-- pv_equiv track=rewrite | github.com/yudyandrea/114562_FierroYudy2 | Ejercicio18.py | mas_apariciones
-- ===== SOURCE A (Python) =====
-- def mas_apariciones (lista):
--     ''' Selecciona en una lista los valores que más se encuentran en ella.
--
--         Retorna el o los valores que más se repiten incrementados en 1, y el
--         número de veces que estos aparecen.
--     '''
--
--     count=0
--     fila_max=[]
--     count_max =0
--
--     for i in range (len(lista)):       # Iteración en cada fila de la matriz
--         count=0
--
--         for j in range(i,len(lista)):  # Contador de apariciones en la lista.
--             if lista[j] == i:
--                 count+=1
--
--         if count == count_max:    # Adición de índices a la lista, que determi
--             fila_max.append(i+1)  # nará las filas con mayor incidencia.
--
--         elif count> count_max:
--              count_max=count
--              fila_max=[i+1]       # Se adiciona 1 por legibilidad al momento de
--                                   # la impresión.
--     return fila_max, count_max
-- ===== SOURCE B (Python) =====
-- def mas_apariciones(lista):
--     ''' Same result as A: for each index i, counts occurrences of the VALUE i
--         in the suffix lista[i:], and returns ([i+1 for the maximal counts,
--         ties kept in order, 0-count indices kept while the max is 0], max count).
--         One backward pass with a counter dict instead of A's nested scans.
--     '''
--     n = len(lista)
--     counter = {}
--     rcounts = []
--     for i in range(n - 1, -1, -1):
--         v = lista[i]
--         counter[v] = counter.get(v, 0) + 1
--         rcounts.append(counter.get(i, 0))
--     rcounts.reverse()
--     fila_max = []
--     count_max = 0
--     for idx, c in enumerate(rcounts):
--         if c == count_max:
--             fila_max.append(idx + 1)
--         elif c > count_max:
--             count_max = c
--             fila_max = [idx + 1]
--     return fila_max, count_max
-- ===== Notes on version B (the rewrite author's own statement) =====
-- stated objective: faster
-- what changed: A rescans the suffix lista[i:] for every index i (nested loops); B makes one backward pass maintaining a value->count dict so each suffix count is a single lookup, then one forward selection pass.
import Mathlib
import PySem

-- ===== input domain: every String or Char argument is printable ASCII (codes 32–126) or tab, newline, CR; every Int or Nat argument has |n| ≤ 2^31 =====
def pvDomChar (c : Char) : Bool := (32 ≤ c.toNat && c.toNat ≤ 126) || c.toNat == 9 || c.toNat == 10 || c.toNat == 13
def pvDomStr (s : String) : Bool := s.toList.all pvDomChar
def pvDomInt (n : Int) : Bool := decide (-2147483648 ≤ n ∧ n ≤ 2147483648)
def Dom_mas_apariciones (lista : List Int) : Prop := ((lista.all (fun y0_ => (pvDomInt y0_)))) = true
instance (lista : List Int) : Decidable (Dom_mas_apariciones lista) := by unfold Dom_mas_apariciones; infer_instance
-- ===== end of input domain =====

-- B replaces A's nested suffix rescans by one backward counting pass with a dict plus one
-- forward selection pass (objective: faster).

-- ===== PORT A =====
-- literal port of A: outer loop over i in range(n), inner loop recounting lista[i:];
-- lista[j] is ported as pyGetD lista j 0, exact because j is always in range here.
def mas_apariciones (lista : List Int) : List Int × Int :=
  (PySem.List.pyRange 0 (lista.length : Int) 1).foldl
    (fun (st : List Int × Int) (i : Int) =>
      let count : Int :=
        (PySem.List.pyRange i (lista.length : Int) 1).foldl
          (fun c j => if PySem.List.pyGetD lista j 0 = i then c + 1 else c) 0
      if count = st.2 then (st.1 ++ [i + 1], st.2)
      else if st.2 < count then ([i + 1], count)
      else st)
    (([] : List Int), (0 : Int))

-- ===== PORT B =====
-- literal port of Source B: backward pass building the counter dict and rcounts (append, then
-- reverse), then the forward selection pass over enumerate(counts).
-- lista[i] is ported as pyGetD lista i 0, exact because i is always in range here.
def mas_apariciones_alt (lista : List Int) : List Int × Int :=
  let p :=
    (PySem.List.pyRange ((lista.length : Int) - 1) (-1) (-1)).foldl
      (fun (st : PySem.Dict Int Int × List Int) (i : Int) =>
        let v := PySem.List.pyGetD lista i 0
        let counter := st.1.insert v (st.1.getD v 0 + 1)
        (counter, st.2 ++ [counter.getD i 0]))
      (PySem.Dict.empty, ([] : List Int))
  let counts := p.2.reverse
  (PySem.List.enumerate counts 0).foldl
    (fun (st : List Int × Int) (ic : Int × Int) =>
      if ic.2 = st.2 then (st.1 ++ [ic.1 + 1], st.2)
      else if st.2 < ic.2 then ([ic.1 + 1], ic.2)
      else st)
    (([] : List Int), (0 : Int))

-- ===== PRECONDITION & SPEC =====
def Spec_mas_apariciones (lista : List Int) (out : List Int × Int) : Prop := out = mas_apariciones_alt lista
instance (lista : List Int) (out : List Int × Int) : Decidable (Spec_mas_apariciones lista out) := by unfold Spec_mas_apariciones; infer_instance

-- ===== CLAIM (what is proved, stated in full; the proofs are below) =====
def Claim_equal_mas_apariciones : Prop := ∀ (lista : List Int), Dom_mas_apariciones lista → Spec_mas_apariciones lista (mas_apariciones lista)

-- ===== LEMMAS AND PROOFS =====

-- count of the value k in the suffix lista[k:] — the quantity both programs compute per index
def pvCnt (lista : List Int) (k : Nat) : Int := ((lista.drop k).count (k : Int) : Int)

-- the shared selection step (A's outer-loop update = B's second-loop update)
def pvSel (st : List Int × Int) (ic : Int × Int) : List Int × Int :=
  if ic.2 = st.2 then (st.1 ++ [ic.1 + 1], st.2)
  else if st.2 < ic.2 then ([ic.1 + 1], ic.2)
  else st

lemma innerA (lista : List Int) (i : Int) :
    ∀ (k : Nat) (c : Int),
      (PySem.List.pyRange (k : Int) (lista.length : Int) 1).foldl
        (fun c j => if PySem.List.pyGetD lista j 0 = i then c + 1 else c) c
      = c + ((lista.drop k).count i : Int) := by
  intro k
  induction hm : lista.length - k generalizing k with
  | zero =>
    intro c
    rw [PySem.List.pyRange_one_eq_nil (by exact_mod_cast (by omega : lista.length ≤ k))]
    rw [List.drop_eq_nil_of_le (by omega)]
    simp
  | succ m ih =>
    intro c
    have hk : k < lista.length := by omega
    rw [PySem.List.pyRange_one_cons (by exact_mod_cast hk)]
    simp only [List.foldl_cons, PySem.List.pyGetD_natCast]
    have hget : lista.getD k 0 = lista[k] := List.getD_eq_getElem lista 0 hk
    have hcast : (k : Int) + 1 = ((k + 1 : Nat) : Int) := by push_cast; ring
    rw [hget, hcast, ih (k + 1) (by omega)]
    rw [List.drop_eq_getElem_cons hk, List.count_cons]
    by_cases h : lista[k] = i
    · simp [h]
      try push_cast
      try ring
    · have h2 : lista[k] ≠ i := h
      simp [h2]

lemma A_eq (lista : List Int) :
    mas_apariciones lista
      = ((List.range lista.length).map (fun (k : Nat) => ((k : Int), pvCnt lista k))).foldl pvSel
          (([] : List Int), (0 : Int)) := by
  unfold mas_apariciones
  rw [PySem.List.pyRange_zero_natCast, List.foldl_map, List.foldl_map]
  congr 1
  funext st k
  simp only [innerA lista (k : Int) k 0, zero_add, pvSel, pvCnt]

lemma fold1B (lista : List Int) :
    ∀ (t : Nat), t ≤ lista.length → ∀ (d : PySem.Dict Int Int) (acc : List Int),
      (∀ v : Int, d.getD v 0 = ((lista.drop t).count v : Int)) →
      ((PySem.List.pyRange ((t : Int) - 1) (-1) (-1)).foldl
        (fun (st : PySem.Dict Int Int × List Int) (i : Int) =>
          let v := PySem.List.pyGetD lista i 0
          let counter := st.1.insert v (st.1.getD v 0 + 1)
          (counter, st.2 ++ [counter.getD i 0]))
        (d, acc)).2
      = acc ++ ((List.range t).map (fun (k : Nat) => pvCnt lista k)).reverse := by
  intro t
  induction t with
  | zero =>
    intro _ d acc _
    rw [PySem.List.pyRange_neg_one_eq_nil (by norm_num)]
    simp
  | succ t ih =>
    intro ht d acc h
    have hk : t < lista.length := by omega
    have hstep : ((t + 1 : Nat) : Int) - 1 = (t : Int) := by push_cast; ring
    rw [hstep, PySem.List.pyRange_neg_one_cons (by exact_mod_cast (by omega : (-1 : Int) < (t : Nat))),
        List.foldl_cons]
    simp only [PySem.List.pyGetD_natCast]
    have hget : lista.getD t 0 = lista[t] := List.getD_eq_getElem lista 0 hk
    have hdrop : lista.drop t = lista[t] :: lista.drop (t + 1) := List.drop_eq_getElem_cons hk
    have h' : ∀ w : Int,
        ((d.insert (lista.getD t 0) (d.getD (lista.getD t 0) 0 + 1)).getD w 0)
          = ((lista.drop t).count w : Int) := by
      intro w
      rw [hget]
      by_cases hw : w = lista[t]
      · subst hw
        rw [PySem.Dict.getD_insert_self, h, hdrop, List.count_cons]
        simp
        try push_cast
        try ring
      · have hw' : lista[t] ≠ w := Ne.symm hw
        rw [PySem.Dict.getD_insert_of_ne _ _ _ hw, h, hdrop, List.count_cons]
        simp [hw']
    rw [ih (by omega) _ _ h']
    rw [h' (t : Int)]
    rw [List.range_succ]
    simp [pvCnt]

lemma enum_map_range (n : Nat) (f : Nat → Int) :
    PySem.List.enumerate ((List.range n).map f) 0
      = (List.range n).map (fun (k : Nat) => ((k : Int), f k)) := by
  induction n with
  | zero => simp
  | succ n ih =>
    rw [List.range_succ, List.map_append, List.map_append, PySem.List.enumerate_append, ih]
    simp [PySem.List.enumerate_cons, PySem.List.enumerate]

lemma B_eq (lista : List Int) :
    mas_apariciones_alt lista
      = ((List.range lista.length).map (fun (k : Nat) => ((k : Int), pvCnt lista k))).foldl pvSel
          (([] : List Int), (0 : Int)) := by
  unfold mas_apariciones_alt
  dsimp only
  rw [fold1B lista lista.length le_rfl PySem.Dict.empty []
        (by intro v; simp [pysem, List.drop_length])]
  rw [List.nil_append, List.reverse_reverse, enum_map_range]
  rfl

-- ===== VERDICT (by name: the statement is the Claim_ definition above) =====
theorem mas_apariciones_spec : Claim_equal_mas_apariciones := by
  intro lista _
  unfold Spec_mas_apariciones
  rw [A_eq, B_eq]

------------------------------------

From where "List.map_append, PySem.List.enumerate_append, ih]" appears to the last line of the listing above, please write out every line exactly; leave out the rest.

◆ The completed task:
    rw [List.range_succ, List.map_append, List.map_append, PySem.List.enumerate_append, ih]
    simp [PySem.List.enumerate_cons, PySem.List.enumerate]

lemma B_eq (lista : List Int) :
    mas_apariciones_alt lista
      = ((List.range lista.length).map (fun (k : Nat) => ((k : Int), pvCnt lista k))).foldl pvSel
          (([] : List Int), (0 : Int)) := by
  unfold mas_apariciones_alt
  dsimp only
  rw [fold1B lista lista.length le_rfl PySem.Dict.empty []
        (by intro v; simp [pysem, List.drop_length])]
  rw [List.nil_append, List.reverse_reverse, enum_map_range]
  rfl

-- ===== VERDICT (by name: the statement is the Claim_ definition above) =====
theorem mas_apariciones_spec : Claim_equal_mas_apariciones := by
  intro lista _
  unfold Spec_mas_apariciones
  rw [A_eq, B_eq]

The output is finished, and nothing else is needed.